Which lines of the entries contain the string "else"? Copy each of them.

*** Block opens ***

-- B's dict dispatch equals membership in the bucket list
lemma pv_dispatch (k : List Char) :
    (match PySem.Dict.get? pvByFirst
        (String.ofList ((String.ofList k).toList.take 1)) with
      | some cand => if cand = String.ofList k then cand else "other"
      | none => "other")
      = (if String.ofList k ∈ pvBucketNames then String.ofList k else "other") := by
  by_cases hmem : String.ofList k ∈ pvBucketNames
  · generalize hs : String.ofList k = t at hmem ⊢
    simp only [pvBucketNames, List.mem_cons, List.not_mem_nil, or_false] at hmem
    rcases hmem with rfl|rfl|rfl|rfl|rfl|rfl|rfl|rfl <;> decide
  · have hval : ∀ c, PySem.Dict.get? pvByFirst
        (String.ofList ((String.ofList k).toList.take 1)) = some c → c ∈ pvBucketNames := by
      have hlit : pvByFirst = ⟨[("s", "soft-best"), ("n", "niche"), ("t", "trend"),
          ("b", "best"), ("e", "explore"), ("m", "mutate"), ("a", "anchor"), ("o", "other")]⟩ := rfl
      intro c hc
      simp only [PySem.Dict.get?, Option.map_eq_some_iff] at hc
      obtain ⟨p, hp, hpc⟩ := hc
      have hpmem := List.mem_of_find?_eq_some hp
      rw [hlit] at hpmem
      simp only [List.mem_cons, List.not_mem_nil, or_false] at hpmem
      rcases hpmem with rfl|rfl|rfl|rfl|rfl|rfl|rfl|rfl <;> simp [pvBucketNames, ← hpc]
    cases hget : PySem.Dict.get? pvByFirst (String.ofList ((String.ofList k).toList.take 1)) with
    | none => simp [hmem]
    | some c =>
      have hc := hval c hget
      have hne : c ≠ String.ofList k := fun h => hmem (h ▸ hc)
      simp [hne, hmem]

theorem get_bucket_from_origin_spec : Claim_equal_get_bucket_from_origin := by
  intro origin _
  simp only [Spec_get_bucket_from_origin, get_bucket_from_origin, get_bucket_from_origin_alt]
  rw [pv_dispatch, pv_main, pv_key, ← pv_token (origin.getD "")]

*** Block closes ***

▶ _Result of this exercise_
      | some cand => if cand = String.ofList k then cand else "other"
      = (if String.ofList k ∈ pvBucketNames then String.ofList k else "other") := by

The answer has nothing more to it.